-- pv_equiv track=rewrite | github.com/YuWenHao1212/azure_container | src/services/resume_tailoring_v31.py | _merge_tracking
-- ===== SOURCE A (Python) =====
-- def _merge_tracking(llm1_result: dict, llm2_result: dict) -> list[str]:
--     """Merge tracking arrays from both LLMs."""
--
--     tracking1 = llm1_result.get("tracking", [])
--     tracking2 = llm2_result.get("tracking", [])
--
--     # Categorize tracking messages
--     categorized = []
--
--     # Process LLM1 tracking (Core sections)
--     for item in tracking1:
--         if "[Summary]" in item:
--             categorized.append(f"[Structure: Summary] {item.split(']', 1)[1].strip()}")
--         elif "[Skills]" in item:
--             categorized.append(f"[Quick Win: Skills] {item.split(']', 1)[1].strip()}")
--         elif "[Experience]" in item:
--             categorized.append(f"[Presentation Gap: Experience] {item.split(']', 1)[1].strip()}")
--         else:
--             categorized.append(item)
--
--     # Process LLM2 tracking (Additional sections)
--     for item in tracking2:
--         if "[Education]" in item:
--             categorized.append(f"[Structure: Education] {item.split(']', 1)[1].strip()}")
--         elif "[Projects]" in item:
--             categorized.append(f"[Skill Gap: Projects] {item.split(']', 1)[1].strip()}")
--         elif "[Certifications]" in item:
--             categorized.append(f"[Skill Gap: Certifications] {item.split(']', 1)[1].strip()}")
--         else:
--             categorized.append(item)
--
--     return categorized
-- ===== SOURCE B (Python) =====
-- PASSES = [
--     ("[Summary]", "[Structure: Summary]", 0),
--     ("[Skills]", "[Quick Win: Skills]", 0),
--     ("[Experience]", "[Presentation Gap: Experience]", 0),
--     ("[Education]", "[Structure: Education]", 1),
--     ("[Projects]", "[Skill Gap: Projects]", 1),
--     ("[Certifications]", "[Skill Gap: Certifications]", 1),
-- ]
--
--
-- def _merge_tracking(llm1_result: dict, llm2_result: dict) -> list[str]:
--     """Merge tracking arrays from both LLMs (tag-major staged passes)."""
--     items = [(it, 0) for it in llm1_result.get("tracking", [])] + \
--             [(it, 1) for it in llm2_result.get("tracking", [])]
--     out = [None] * len(items)
--     # one full pass per tag, in priority order; a slot, once claimed, is final
--     for tag, prefix, src in PASSES:
--         for i, (item, s) in enumerate(items):
--             if out[i] is None and s == src and tag in item:
--                 out[i] = f"{prefix} {item.split(']', 1)[1].strip()}"
--     return [o if o is not None else item for o, (item, _) in zip(out, items)]
-- ===== Notes on version B (the rewrite author's own statement) =====
-- stated objective: alternative
-- what changed: Inverts the loop nesting: instead of A's item-major pass with two six-branch elif chains, B builds one source-marked item array, runs one full pass per tag (six staged passes in priority order) claiming an Optional result slot per item, then a final zip fills unclaimed slots with the original item.
import Mathlib
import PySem

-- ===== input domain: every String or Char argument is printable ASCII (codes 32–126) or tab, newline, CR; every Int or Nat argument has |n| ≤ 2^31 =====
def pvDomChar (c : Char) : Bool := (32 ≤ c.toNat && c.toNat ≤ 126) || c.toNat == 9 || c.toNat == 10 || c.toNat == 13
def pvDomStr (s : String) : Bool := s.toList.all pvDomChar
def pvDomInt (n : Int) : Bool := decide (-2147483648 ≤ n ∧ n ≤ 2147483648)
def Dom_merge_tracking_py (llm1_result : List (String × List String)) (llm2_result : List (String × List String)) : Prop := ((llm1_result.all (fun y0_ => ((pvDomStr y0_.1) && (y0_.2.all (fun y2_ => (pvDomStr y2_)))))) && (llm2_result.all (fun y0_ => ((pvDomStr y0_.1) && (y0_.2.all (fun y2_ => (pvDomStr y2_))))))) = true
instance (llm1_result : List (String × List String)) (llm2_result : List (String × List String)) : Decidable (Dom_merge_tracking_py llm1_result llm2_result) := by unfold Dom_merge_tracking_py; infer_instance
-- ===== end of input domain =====

-- B replaces A's item-major elif chains by tag-major staged passes over a source-marked item array with an Optional result slot per item (alternative decomposition; same cost).

-- ===== PORT A =====
-- item.split(']', 1)[1].strip() — only evaluated when a tag containing ']' is in item, so index 1 exists
def pvTailA (item : String) : String :=
  PySem.Str.strip (PySem.List.pyGetD ((PySem.Str.splitMax? item "]" 1).getD []) 1 "")

def merge_tracking_py (llm1_result : List (String × List String)) (llm2_result : List (String × List String)) : List String :=
  let tracking1 := (PySem.Dict.mk llm1_result).getD "tracking" []
  let tracking2 := (PySem.Dict.mk llm2_result).getD "tracking" []
  let categorized : List String := []
  let categorized := tracking1.foldl (fun acc item =>
    if PySem.Str.isIn "[Summary]" item then
      acc ++ ["[Structure: Summary] " ++ pvTailA item]
    else if PySem.Str.isIn "[Skills]" item then
      acc ++ ["[Quick Win: Skills] " ++ pvTailA item]
    else if PySem.Str.isIn "[Experience]" item then
      acc ++ ["[Presentation Gap: Experience] " ++ pvTailA item]
    else
      acc ++ [item]) categorized
  let categorized := tracking2.foldl (fun acc item =>
    if PySem.Str.isIn "[Education]" item then
      acc ++ ["[Structure: Education] " ++ pvTailA item]
    else if PySem.Str.isIn "[Projects]" item then
      acc ++ ["[Skill Gap: Projects] " ++ pvTailA item]
    else if PySem.Str.isIn "[Certifications]" item then
      acc ++ ["[Skill Gap: Certifications] " ++ pvTailA item]
    else
      acc ++ [item]) categorized
  categorized

-- ===== PORT B =====
def pvPasses : List (String × String × Nat) :=
  [("[Summary]", "[Structure: Summary]", 0),
   ("[Skills]", "[Quick Win: Skills]", 0),
   ("[Experience]", "[Presentation Gap: Experience]", 0),
   ("[Education]", "[Structure: Education]", 1),
   ("[Projects]", "[Skill Gap: Projects]", 1),
   ("[Certifications]", "[Skill Gap: Certifications]", 1)]

-- one slot update: out[i] claimed by the first pass whose source and tag match
def pvUpd (p : String × String × Nat) (o : Option String) (q : String × Nat) : Option String :=
  if o.isNone && q.2 == p.2.2 && PySem.Str.isIn p.1 q.1 then
    some (p.2.1 ++ " " ++ PySem.Str.strip (PySem.List.pyGetD ((PySem.Str.splitMax? q.1 "]" 1).getD []) 1 ""))
  else o

def merge_tracking_py_alt (llm1_result : List (String × List String)) (llm2_result : List (String × List String)) : List String :=
  let items : List (String × Nat) :=
    ((PySem.Dict.mk llm1_result).getD "tracking" []).map (fun it => (it, 0)) ++
    ((PySem.Dict.mk llm2_result).getD "tracking" []).map (fun it => (it, 1))
  let out : List (Option String) := items.map (fun _ => (none : Option String))
  let out := pvPasses.foldl (fun st p => List.zipWith (pvUpd p) st items) out
  List.zipWith (fun (o : Option String) (q : String × Nat) => o.getD q.1) out items

-- ===== PRECONDITION & SPEC =====
def Spec_merge_tracking_py (llm1_result : List (String × List String)) (llm2_result : List (String × List String)) (out : List String) : Prop := out = merge_tracking_py_alt llm1_result llm2_result
instance (llm1_result : List (String × List String)) (llm2_result : List (String × List String)) (out : List String) : Decidable (Spec_merge_tracking_py llm1_result llm2_result out) := by unfold Spec_merge_tracking_py; infer_instance

-- ===== CLAIM (what is proved, stated in full; the proofs are below) =====
def Claim_equal_merge_tracking_py : Prop := ∀ (llm1_result : List (String × List String)) (llm2_result : List (String × List String)), Dom_merge_tracking_py llm1_result llm2_result → Spec_merge_tracking_py llm1_result llm2_result (merge_tracking_py llm1_result llm2_result)

-- ===== LEMMAS AND PROOFS =====
-- zipWith of a mapped list against the list itself is a pointwise map
theorem pvZipWith_map_self {α β γ : Type} (f : β → α → γ) (g : α → β) (l : List α) :
    List.zipWith f (l.map g) l = l.map (fun x => f (g x) x) := by
  induction l with
  | nil => rfl
  | cons x xs ih => simp [ih]

-- a fold of elementwise zipWith passes, started from a map, is a map of the pointwise fold
theorem pvFoldl_zipWith_map {α β : Type} (upd : (String × String × Nat) → β → α → β)
    (ps : List (String × String × Nat)) (l : List α) (g : α → β) :
    ps.foldl (fun st p => List.zipWith (fun o q => upd p o q) st l) (l.map g)
      = l.map (fun q => ps.foldl (fun o p => upd p o q) (g q)) := by
  induction ps generalizing g with
  | nil => rfl
  | cons p ps ih =>
    simp only [List.foldl_cons]
    rw [pvZipWith_map_self (fun o q => upd p o q) g l, ih]

-- an append-a-singleton-per-item loop whose branches each append one element is a map
theorem pvFoldl_branch_map (c1 c2 c3 : String → Bool) (e1 e2 e3 : String → String)
    (l : List String) (init : List String) :
    l.foldl (fun acc item =>
        if c1 item then acc ++ [e1 item]
        else if c2 item then acc ++ [e2 item]
        else if c3 item then acc ++ [e3 item]
        else acc ++ [item]) init
      = init ++ l.map (fun item =>
        if c1 item then e1 item
        else if c2 item then e2 item
        else if c3 item then e3 item
        else item) := by
  induction l generalizing init with
  | nil => simp
  | cons x xs ih =>
    simp only [List.foldl_cons, List.map_cons]
    rw [ih]
    split_ifs <;> simp

theorem pvUpd_src1 (p : String × String × Nat) (hp : p.2.2 = 1) (o : Option String) (item : String) :
    pvUpd p o (item, 0) = o := by
  simp [pvUpd, hp]

theorem pvUpd_src0 (p : String × String × Nat) (hp : p.2.2 = 0) (o : Option String) (item : String) :
    pvUpd p o (item, 1) = o := by
  simp [pvUpd, hp]

-- the pointwise fold over the six passes, for a source-0 item, is A's first elif chain
theorem pvCell_core (item : String) :
    (pvPasses.foldl (fun o p => pvUpd p o (item, 0)) none).getD item
      = (if PySem.Str.isIn "[Summary]" item then "[Structure: Summary] " ++ pvTailA item
         else if PySem.Str.isIn "[Skills]" item then "[Quick Win: Skills] " ++ pvTailA item
         else if PySem.Str.isIn "[Experience]" item then "[Presentation Gap: Experience] " ++ pvTailA item
         else item) := by
  simp only [pvPasses, List.foldl_cons, List.foldl_nil]
  rw [pvUpd_src1 ("[Education]", "[Structure: Education]", 1) rfl,
      pvUpd_src1 ("[Projects]", "[Skill Gap: Projects]", 1) rfl,
      pvUpd_src1 ("[Certifications]", "[Skill Gap: Certifications]", 1) rfl]
  simp only [pvUpd, pvTailA]
  generalize PySem.Str.isIn "[Summary]" item = b1
  generalize PySem.Str.isIn "[Skills]" item = b2
  generalize PySem.Str.isIn "[Experience]" item = b3
  cases b1 <;> cases b2 <;> cases b3 <;> simp

-- the pointwise fold over the six passes, for a source-1 item, is A's second elif chain
theorem pvCell_add (item : String) :
    (pvPasses.foldl (fun o p => pvUpd p o (item, 1)) none).getD item
      = (if PySem.Str.isIn "[Education]" item then "[Structure: Education] " ++ pvTailA item
         else if PySem.Str.isIn "[Projects]" item then "[Skill Gap: Projects] " ++ pvTailA item
         else if PySem.Str.isIn "[Certifications]" item then "[Skill Gap: Certifications] " ++ pvTailA item
         else item) := by
  simp only [pvPasses, List.foldl_cons, List.foldl_nil]
  rw [pvUpd_src0 ("[Summary]", "[Structure: Summary]", 0) rfl,
      pvUpd_src0 ("[Skills]", "[Quick Win: Skills]", 0) rfl,
      pvUpd_src0 ("[Experience]", "[Presentation Gap: Experience]", 0) rfl]
  simp only [pvUpd, pvTailA]
  generalize PySem.Str.isIn "[Education]" item = b1
  generalize PySem.Str.isIn "[Projects]" item = b2
  generalize PySem.Str.isIn "[Certifications]" item = b3
  cases b1 <;> cases b2 <;> cases b3 <;> simp

-- ===== VERDICT (by name: the statement is the Claim_ definition above) =====
theorem merge_tracking_py_spec : Claim_equal_merge_tracking_py := by
  intro l1 l2 _
  unfold Spec_merge_tracking_py merge_tracking_py merge_tracking_py_alt
  dsimp only
  rw [pvFoldl_branch_map, pvFoldl_branch_map,
      pvFoldl_zipWith_map pvUpd pvPasses _ (fun _ => none),
      pvZipWith_map_self]
  simp only [List.map_append, List.map_map]
  rw [List.nil_append]
  congr 1
  · exact List.map_congr_left (fun it _ => (pvCell_core it).symm)
  · exact List.map_congr_left (fun it _ => (pvCell_add it).symm)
━━━
▶ [Exercise aim]: Could you count the lines in the material above that include the word "symm"? Give the count alone.

▶ [Output]: 2